TL;DR : a notebook to compare TPCH-SF10 results for Spark and DuckDB on a single Node.
Apache Spark is a system design for Big Data workload using distributed computing, it scale out very well just by adding more compute nodes, in real life though, it is used a lot with smaller data, people use whatever they have access to.
I don’t have a lot of experience with Pyspark, but I know enough to run some SQL Queries, and what a better way to test that than TPCH benchmark, in this case, I used a scale factor of 10 with the main table lineitem has 60 million records.
The test is run in Google Colab using the free compute ( 2 vCPU), I did try it with a paid VM ( 8 CPU) but strangely, Pyspark had a memory error ( although it did work fine with low memory, go figure)

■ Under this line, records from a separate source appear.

-- pv_equiv track=rewrite | github.com/LUCAS-LYX025/qa-toolkit | src/qa_toolkit/utils/regex_tools.py | _build_length_pattern
-- ===== SOURCE A (Python) =====
-- from typing import Any, Dict, Iterable, List, Sequence, Tuple
--
-- def _build_length_pattern(charset: str, values: Sequence[str]) -> str:
--     lengths = sorted({len(value) for value in values})
--     if not lengths:
--         return ""
--     if lengths == [1]:
--         return charset
--     if len(lengths) == 1:
--         return f"{charset}{{{lengths[0]}}}"
--     return f"{charset}{{{lengths[0]},{lengths[-1]}}}"
-- ===== SOURCE B (Python) =====
-- def _build_length_pattern(charset, values):
--     if not values:
--         return ""
--     lo = hi = len(values[0])
--     for v in values[1:]:
--         if len(v) < lo:
--             lo = len(v)
--         elif len(v) > hi:
--             hi = len(v)
--     if lo == hi:
--         return charset if lo == 1 else f"{charset}{{{lo}}}"
--     return f"{charset}{{{lo},{hi}}}"
-- ===== Notes on version B (the rewrite author's own statement) =====
-- stated objective: simpler
-- what changed: Replaced building a distinct-length set and sorting it with a single explicit pass tracking the running min and max length; the branch structure is decided from lo/hi alone.
import Mathlib
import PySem

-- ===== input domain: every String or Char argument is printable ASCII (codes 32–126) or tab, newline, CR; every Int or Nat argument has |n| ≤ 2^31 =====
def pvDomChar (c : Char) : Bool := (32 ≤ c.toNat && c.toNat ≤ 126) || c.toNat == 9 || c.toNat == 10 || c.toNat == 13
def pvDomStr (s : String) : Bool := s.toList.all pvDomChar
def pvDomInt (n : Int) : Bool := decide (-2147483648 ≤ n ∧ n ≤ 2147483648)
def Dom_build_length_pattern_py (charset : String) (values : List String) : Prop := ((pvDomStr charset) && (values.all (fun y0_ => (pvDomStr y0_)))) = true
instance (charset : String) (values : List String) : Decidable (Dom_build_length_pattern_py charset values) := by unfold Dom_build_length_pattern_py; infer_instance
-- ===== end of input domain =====

-- B replaces A's build-a-distinct-set-then-sort with one explicit pass tracking the running
-- min and max length (objective: simpler).

-- ===== PORT A =====
def build_length_pattern_py (charset : String) (values : List String) : String :=
  let lengths := PySem.List.sorted (PySem.Set.ofList (values.map (fun v => PySem.Str.len v))) (fun x => x) false
  if lengths = [] then ""
  else if lengths = [(1 : Int)] then charset
  else if lengths.length = 1 then
    -- lengths[0]: the index is in range here, so pyGetD with a default is exact
    charset ++ "{" ++ PySem.Int.toStr (PySem.List.pyGetD lengths 0 0) ++ "}"
  else
    charset ++ "{" ++ PySem.Int.toStr (PySem.List.pyGetD lengths 0 0) ++ ","
            ++ PySem.Int.toStr (PySem.List.pyGetD lengths (-1) 0) ++ "}"

-- ===== PORT B =====
def build_length_pattern_py_alt (charset : String) (values : List String) : String :=
  match values with
  | [] => ""
  | v :: vs =>
    let p := vs.foldl (fun (p : Int × Int) w =>
        if PySem.Str.len w < p.1 then (PySem.Str.len w, p.2)
        else if p.2 < PySem.Str.len w then (p.1, PySem.Str.len w) else p)
      (PySem.Str.len v, PySem.Str.len v)
    if p.1 = p.2 then
      (if p.1 = 1 then charset else charset ++ "{" ++ PySem.Int.toStr p.1 ++ "}")
    else charset ++ "{" ++ PySem.Int.toStr p.1 ++ "," ++ PySem.Int.toStr p.2 ++ "}"

-- ===== PRECONDITION & SPEC =====
def Spec_build_length_pattern_py (charset : String) (values : List String) (out : String) : Prop := out = build_length_pattern_py_alt charset values
instance (charset : String) (values : List String) (out : String) : Decidable (Spec_build_length_pattern_py charset values out) := by unfold Spec_build_length_pattern_py; infer_instance

-- ===== CLAIM (what is proved, stated in full; the proofs are below) =====
def Claim_equal_build_length_pattern_py : Prop := ∀ (charset : String) (values : List String), Dom_build_length_pattern_py charset values → Spec_build_length_pattern_py charset values (build_length_pattern_py charset values)

-- ===== LEMMAS AND PROOFS =====

-- B's fold computes the running min and max of the lengths.
theorem pv_fold_eq_minmax (vs : List String) (a b : Int) (hab : a ≤ b) :
    vs.foldl (fun (p : Int × Int) w =>
        if PySem.Str.len w < p.1 then (PySem.Str.len w, p.2)
        else if p.2 < PySem.Str.len w then (p.1, PySem.Str.len w) else p) (a, b)
      = ((vs.map PySem.Str.len).foldl min a, (vs.map PySem.Str.len).foldl max b) := by
  induction vs generalizing a b with
  | nil => rfl
  | cons w ws ih =>
    simp only [List.foldl_cons, List.map_cons]
    have hstep : (if PySem.Str.len w < a then ((PySem.Str.len w), b)
        else if b < PySem.Str.len w then (a, PySem.Str.len w) else (a, b))
        = (min a (PySem.Str.len w), max b (PySem.Str.len w)) := by
      rcases Int.lt_or_le (PySem.Str.len w) a with h | h
      · rw [if_pos h, min_eq_right (le_of_lt h), max_eq_left (by omega)]
      · rw [if_neg (by omega), min_eq_left h]
        rcases Int.lt_or_le b (PySem.Str.len w) with h2 | h2
        · rw [if_pos h2, max_eq_right (le_of_lt h2)]
        · rw [if_neg (by omega), max_eq_left h2]
    rw [hstep]
    exact ih _ _ (le_trans (min_le_left a _) (le_trans hab (le_max_left b _)))

theorem pv_foldl_min_mem (xs : List Int) (a : Int) : xs.foldl min a ∈ a :: xs := by
  induction xs generalizing a with
  | nil => simp
  | cons x xs ih =>
    simp only [List.foldl_cons]
    rcases List.mem_cons.mp (ih (min a x)) with h | h
    · rcases min_choice a x with hc | hc <;> rw [hc] at h ⊢ <;> simp [h]
    · simp [h]

theorem pv_foldl_min_le (xs : List Int) (a : Int) : ∀ y ∈ a :: xs, xs.foldl min a ≤ y := by
  induction xs generalizing a with
  | nil => simp
  | cons x xs ih =>
    intro y hy
    simp only [List.foldl_cons]
    have hle : xs.foldl min (min a x) ≤ min a x := ih (min a x) (min a x) (by simp)
    rcases List.mem_cons.mp hy with rfl | hy'
    · exact le_trans hle (min_le_left _ _)
    · rcases List.mem_cons.mp hy' with rfl | hy'' 
      · exact le_trans hle (min_le_right _ _)
      · exact ih (min a x) y (by simp [hy''])

theorem pv_foldl_max_mem (xs : List Int) (a : Int) : xs.foldl max a ∈ a :: xs := by
  induction xs generalizing a with
  | nil => simp
  | cons x xs ih =>
    simp only [List.foldl_cons]
    rcases List.mem_cons.mp (ih (max a x)) with h | h
    · rcases max_choice a x with hc | hc <;> rw [hc] at h ⊢ <;> simp [h]
    · simp [h]

theorem pv_foldl_max_ge (xs : List Int) (a : Int) : ∀ y ∈ a :: xs, y ≤ xs.foldl max a := by
  induction xs generalizing a with
  | nil => simp
  | cons x xs ih =>
    intro y hy
    simp only [List.foldl_cons]
    have hge : max a x ≤ xs.foldl max (max a x) := ih (max a x) (max a x) (by simp)
    rcases List.mem_cons.mp hy with rfl | hy'
    · exact le_trans (le_max_left _ _) hge
    · rcases List.mem_cons.mp hy' with rfl | hy''
      · exact le_trans (le_max_right _ _) hge
      · exact ih (max a x) y (by simp [hy''])

-- every member of a strictly increasing list is ≤ its last element
theorem pv_le_getLast? (s : List Int) :
    s.Pairwise (· < ·) → ∀ x ∈ s, ∀ z : Int, s.getLast? = some z → x ≤ z := by
  induction s with
  | nil => intro _ x hx; simp at hx
  | cons m t ih =>
    intro hpw x hx z hz
    cases t with
    | nil =>
      simp at hx hz; omega
    | cons b u =>
      rw [List.getLast?_cons_cons] at hz
      have hzmem : z ∈ b :: u := List.mem_of_getLast? hz
      rcases List.mem_cons.mp hx with rfl | hx'
      · exact le_of_lt ((List.pairwise_cons.mp hpw).1 z hzmem)
      · exact ih (List.Pairwise.of_cons hpw) x hx' z hz

theorem build_length_pattern_py_spec_aux (charset : String) (values : List String) :
    build_length_pattern_py charset values = build_length_pattern_py_alt charset values := by
  cases values with
  | nil => rfl
  | cons v vs =>
    have hA : build_length_pattern_py charset (v :: vs) =
        (if PySem.List.sorted (PySem.Set.ofList ((v :: vs).map (fun w => PySem.Str.len w))) (fun x => x) false = [] then ""
         else if PySem.List.sorted (PySem.Set.ofList ((v :: vs).map (fun w => PySem.Str.len w))) (fun x => x) false = [(1 : Int)] then charset
         else if (PySem.List.sorted (PySem.Set.ofList ((v :: vs).map (fun w => PySem.Str.len w))) (fun x => x) false).length = 1 then
           charset ++ "{" ++ PySem.Int.toStr (PySem.List.pyGetD (PySem.List.sorted (PySem.Set.ofList ((v :: vs).map (fun w => PySem.Str.len w))) (fun x => x) false) 0 0) ++ "}"
         else
           charset ++ "{" ++ PySem.Int.toStr (PySem.List.pyGetD (PySem.List.sorted (PySem.Set.ofList ((v :: vs).map (fun w => PySem.Str.len w))) (fun x => x) false) 0 0) ++ ","
                   ++ PySem.Int.toStr (PySem.List.pyGetD (PySem.List.sorted (PySem.Set.ofList ((v :: vs).map (fun w => PySem.Str.len w))) (fun x => x) false) (-1) 0) ++ "}") := rfl
    have hB : build_length_pattern_py_alt charset (v :: vs) =
        (let p := vs.foldl (fun (p : Int × Int) w =>
            if PySem.Str.len w < p.1 then (PySem.Str.len w, p.2)
            else if p.2 < PySem.Str.len w then (p.1, PySem.Str.len w) else p)
          (PySem.Str.len v, PySem.Str.len v)
         if p.1 = p.2 then
           (if p.1 = 1 then charset else charset ++ "{" ++ PySem.Int.toStr p.1 ++ "}")
         else charset ++ "{" ++ PySem.Int.toStr p.1 ++ "," ++ PySem.Int.toStr p.2 ++ "}") := rfl
    rw [hA, hB]
    simp only [pv_fold_eq_minmax vs (PySem.Str.len v) (PySem.Str.len v) le_rfl]
    set L : List Int := (v :: vs).map (fun w => PySem.Str.len w) with hL
    set s : List Int := PySem.List.sorted (PySem.Set.ofList L) (fun x => x) false with hs
    set lo : Int := (vs.map PySem.Str.len).foldl min (PySem.Str.len v) with hlo
    set hi : Int := (vs.map PySem.Str.len).foldl max (PySem.Str.len v) with hhi
    have hmem : ∀ x : Int, x ∈ s ↔ x ∈ L := by
      intro x
      rw [hs, PySem.List.mem_sorted, PySem.Set.mem_ofList]
    have hpw : s.Pairwise (· < ·) := by
      rw [hs]; exact PySem.List.sorted_ofList_pairwise_lt L
    have hsne : s ≠ [] := by
      intro h0
      have : PySem.Str.len v ∈ s := (hmem _).2 (by simp [hL])
      simp [h0] at this
    have hLcons : PySem.Str.len v :: vs.map PySem.Str.len = L := by simp [hL]
    have hlo_mem : lo ∈ L := by rw [← hLcons]; exact pv_foldl_min_mem _ _
    have hlo_le : ∀ y ∈ L, lo ≤ y := by rw [← hLcons]; exact pv_foldl_min_le _ _
    have hhi_mem : hi ∈ L := by rw [← hLcons]; exact pv_foldl_max_mem _ _
    have hhi_ge : ∀ y ∈ L, y ≤ hi := by rw [← hLcons]; exact pv_foldl_max_ge _ _
    obtain ⟨m, t, hst⟩ := List.exists_cons_of_ne_nil hsne
    have hm_lo : m = lo := by
      have h1 : m ≤ lo := by
        have := PySem.List.key_head_sorted_le (xs := PySem.Set.ofList L)
          (key := fun x => x) (m := m) (t := t) (by rw [← hs, hst])
        exact this lo (by rw [PySem.Set.mem_ofList]; exact hlo_mem)
      have h2 : lo ≤ m := hlo_le m ((hmem m).1 (by simp [hst]))
      omega
    obtain ⟨z, hz⟩ := Option.isSome_iff_exists.mp (List.getLast?_isSome.mpr hsne)
    have hz_mem : z ∈ s := List.mem_of_getLast? hz
    have hz_hi : z = hi := by
      have h1 : z ≤ hi := hhi_ge _ ((hmem _).1 hz_mem)
      have h2 : hi ≤ z := pv_le_getLast? s hpw hi ((hmem hi).2 hhi_mem) _ hz
      omega
    by_cases ht : t = []
    · -- single distinct length: lo = hi = m
      subst ht
      have hzm : z = m := by rw [hst] at hz; simp at hz; omega
      have hhi_m : hi = m := by omega
      by_cases h1 : m = 1
      · simp [hst, ← hm_lo, hhi_m, h1]
      · have hne1 : ¬ ((m : Int) :: ([] : List Int) = [1]) := by simp [h1]
        simp [hst, hne1, ← hm_lo, hhi_m, h1, PySem.List.pyGetD_zero_cons]
    · -- at least two distinct lengths: lo < hi
      have hlt : m < z := by
        rw [hst] at hz
        cases t with
        | nil => exact absurd rfl ht
        | cons b u =>
          rw [List.getLast?_cons_cons] at hz
          have hzt : z ∈ b :: u := List.mem_of_getLast? hz
          have := hpw; rw [hst, List.pairwise_cons] at this
          exact this.1 _ hzt
      have hne : ¬ (lo = hi) := by omega
      have hlen : ¬ ((m :: t).length = 1) := by
        cases t with
        | nil => exact absurd rfl ht
        | cons _ _ => simp
      have hne1 : ¬ (m :: t = [(1 : Int)]) := by
        intro h; rw [h] at hlen; simp at hlen
      have hget0 : PySem.List.pyGetD (m :: t) 0 0 = m := PySem.List.pyGetD_zero_cons _ _ _
      have hgl : s.getLast hsne = z := by
        have h0 := List.getLast?_eq_some_getLast hsne
        rw [hz] at h0; exact (Option.some.inj h0).symm
      have hgetL : PySem.List.pyGetD s (-1) 0 = z := by
        rw [PySem.List.pyGetD_neg_one s 0 hsne]; exact hgl
      simp only [hst]
      have hgetL' : PySem.List.pyGetD (m :: t) (-1) 0 = z := by rw [← hst]; exact hgetL
      simp [hne1, hget0, hgetL', ← hm_lo, hz_hi]
      rw [if_neg ht, if_neg (show ¬ m = hi from by omega)]

-- ===== VERDICT (by name: the statement is the Claim_ definition above) =====
theorem build_length_pattern_py_spec : Claim_equal_build_length_pattern_py := by
  intro charset values _
  exact build_length_pattern_py_spec_aux charset values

I tried too to install in my laptop, but it did complain about some java compatibility, I have no time for this kind of shenanigans , I use to love it when I was much younger but now, I want just stuff to work.
The Data is first download to the local Disk, so all Queries are pretty much CPU bound, I used DuckDB as a reference as it has an excellent Single Node performance.
The Beauty of SQL
Pyspark has an excellent support for SQL, actually the same SQL is run both for Spark and DuckDB, we are talking 22 Queries with nearly 900 line of code, that impressive that it just works without modification for both Engine.

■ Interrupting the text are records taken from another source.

-- ===== CLAIM (what is proved, stated in full; the proofs are below) =====
def Claim_equal_window_value_py : Prop := ∀ (text : String) (start : Int) (max_chars : Int), Dom_window_value_py text start max_chars → Spec_window_value_py text start max_chars (window_value_py text start max_chars)

-- ===== LEMMAS AND PROOFS =====

theorem pv_singleton_prefix_iff_head (c : Char) (l : List Char) : [c] <+: l ↔ l.head? = some c := by
  cases l with
  | nil => simp
  | cons b bs => simp [List.cons_prefix_cons, eq_comm]

theorem pv_singleton_infix_iff_mem (c : Char) (l : List Char) : [c] <:+: l ↔ c ∈ l := by
  constructor
  · intro h; exact h.subset (List.mem_singleton_self c)
  · intro h
    obtain ⟨s, t, rfl⟩ := List.append_of_mem h
    exact ⟨s, t, by simp⟩

theorem pv_find_singleton_eq (w : List Char) (c : Char) (i : Nat)
    (hi : w[i]? = some c) (hmin : ∀ j < i, w[j]? ≠ some c) :
    PySem.Chars.find w [c] = (i : Int) := by
  have hmem : c ∈ w := List.mem_of_getElem? hi
  have hnn : 0 ≤ PySem.Chars.find w [c] :=
    (PySem.Chars.find_nonneg_iff w [c]).mpr ((pv_singleton_infix_iff_mem c w).mpr hmem)
  obtain ⟨hpre, hlt⟩ := PySem.Chars.find_spec hnn
  have hkc : w[(PySem.Chars.find w [c]).toNat]? = some c := by
    have := (pv_singleton_prefix_iff_head c _).mp hpre
    rwa [List.head?_drop] at this
  have h1 : ¬ i < (PySem.Chars.find w [c]).toNat := by
    intro h
    exact hlt i h ((pv_singleton_prefix_iff_head c _).mpr (by rw [List.head?_drop]; exact hi))
  have h2 : ¬ (PySem.Chars.find w [c]).toNat < i := fun h => hmin _ h hkc
  omega

theorem pv_mainEq (w : List Char) :
    PySem.List.min?
      (([PySem.Chars.find w ['\n'], PySem.Chars.find w ['.'], PySem.Chars.find w [';']]).filter
        (fun pos => decide (0 ≤ pos))) (fun x => x)
      = (List.findIdx? pvStop w).map (fun i => (i : Int)) := by
  cases hidx : List.findIdx? pvStop w with
  | none =>
    have hall := List.findIdx?_eq_none_iff.mp hidx
    have hf : ∀ c : Char, pvStop c = true → PySem.Chars.find w [c] = -1 := by
      intro c hc
      rw [PySem.Chars.find_eq_neg_one_iff]
      intro hinf
      have := hall c ((pv_singleton_infix_iff_mem c w).mp hinf)
      simp [this] at hc
    rw [hf '\n' (by decide), hf '.' (by decide), hf ';' (by decide)]
    have hfilt : ([(-1 : Int), -1, -1]).filter (fun pos => decide (0 ≤ pos)) = [] := by decide
    rw [hfilt]
    simp [PySem.List.min?_eq_none_iff]
  | some i =>
    obtain ⟨hlen, hp, hmin⟩ := List.findIdx?_eq_some_iff_getElem.mp hidx
    have hques : w[i]? = some w[i] := List.getElem?_eq_getElem hlen
    have hfc0 : PySem.Chars.find w [w[i]] = (i : Int) := by
      apply pv_find_singleton_eq w _ i hques
      intro j hj hq
      obtain ⟨hjl, hje⟩ := List.getElem?_eq_some_iff.mp hq
      exact hmin j hj (by rw [hje]; exact hp)
    have hc0mem : w[i] = '\n' ∨ w[i] = '.' ∨ w[i] = ';' := by
      have := hp
      simp [pvStop] at this
      tauto
    have hIn : (i : Int) ∈ [PySem.Chars.find w ['\n'], PySem.Chars.find w ['.'], PySem.Chars.find w [';']] := by
      rcases hc0mem with h | h | h <;> rw [h] at hfc0 <;> simp [hfc0]
    have hInF : (i : Int) ∈
        ([PySem.Chars.find w ['\n'], PySem.Chars.find w ['.'], PySem.Chars.find w [';']]).filter
          (fun pos => decide (0 ≤ pos)) :=
      List.mem_filter.mpr ⟨hIn, by simp⟩
    have hLB : ∀ m ∈ ([PySem.Chars.find w ['\n'], PySem.Chars.find w ['.'], PySem.Chars.find w [';']]).filter
        (fun pos => decide (0 ≤ pos)), (i : Int) ≤ m := by
      intro m hm
      obtain ⟨hm3, hnn'⟩ := List.mem_filter.mp hm
      have hnn : (0 : Int) ≤ m := by simpa using hnn'
      have key : ∀ c : Char, pvStop c = true → m = PySem.Chars.find w [c] → (i : Int) ≤ m := by
        intro c hc hmc
        have hnn2 : 0 ≤ PySem.Chars.find w [c] := hmc ▸ hnn
        obtain ⟨hpre, _⟩ := PySem.Chars.find_spec hnn2
        have hkc : w[(PySem.Chars.find w [c]).toNat]? = some c := by
          have := (pv_singleton_prefix_iff_head c _).mp hpre
          rwa [List.head?_drop] at this
        obtain ⟨hkl, hke⟩ := List.getElem?_eq_some_iff.mp hkc
        have : ¬ (PySem.Chars.find w [c]).toNat < i := by
          intro h
          exact hmin _ h (by rw [hke]; exact hc)
        omega
      have hcases : m = PySem.Chars.find w ['\n'] ∨ m = PySem.Chars.find w ['.'] ∨ m = PySem.Chars.find w [';'] := by
        simpa using hm3
      rcases hcases with h | h | h
      · exact key '\n' (by decide) h
      · exact key '.' (by decide) h
      · exact key ';' (by decide) h
    cases hmq : PySem.List.min?
        (([PySem.Chars.find w ['\n'], PySem.Chars.find w ['.'], PySem.Chars.find w [';']]).filter
          (fun pos => decide (0 ≤ pos))) (fun x => x) with
    | none =>
      exact absurd ((PySem.List.min?_eq_none_iff _ _).mp hmq) (List.ne_nil_of_mem hInF)
    | some m =>
      have h1 := PySem.List.min?_isMin hmq _ hInF
      have h2 := hLB m (PySem.List.min?_mem hmq)
      show (some m : Option Int) = some ((i : Nat) : Int)
      congr 1
      omega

I used a Python Function to run every Query, and show duration and results
And here is the results, Using PySpark, DuckDB running Queries Directly from Parquet and just for reference DuckDB running from a DuckDB file
DuckDB around 5 minutes
Spark around 21 minutes
DuckDB using Duckdb file format : 2 minutes ( it take 3 minutes to import)
For Smaller Dataset that don’t fit in Memory which is a problem for Pandas, it is useful to look around for alternative before jumping to a distributed system, you don’t want to be paying for expensive computer overhead, tools like DuckDB and Polars can do wonder these days, there is a lot to like about Spark, but performance in a single node is not one of them.
Having said that, those new Engines have a lot of work to reach feature parity with Spark when doing Data Engineering jobs, for example support for Table Format like Iceberg and Delta is still experimental.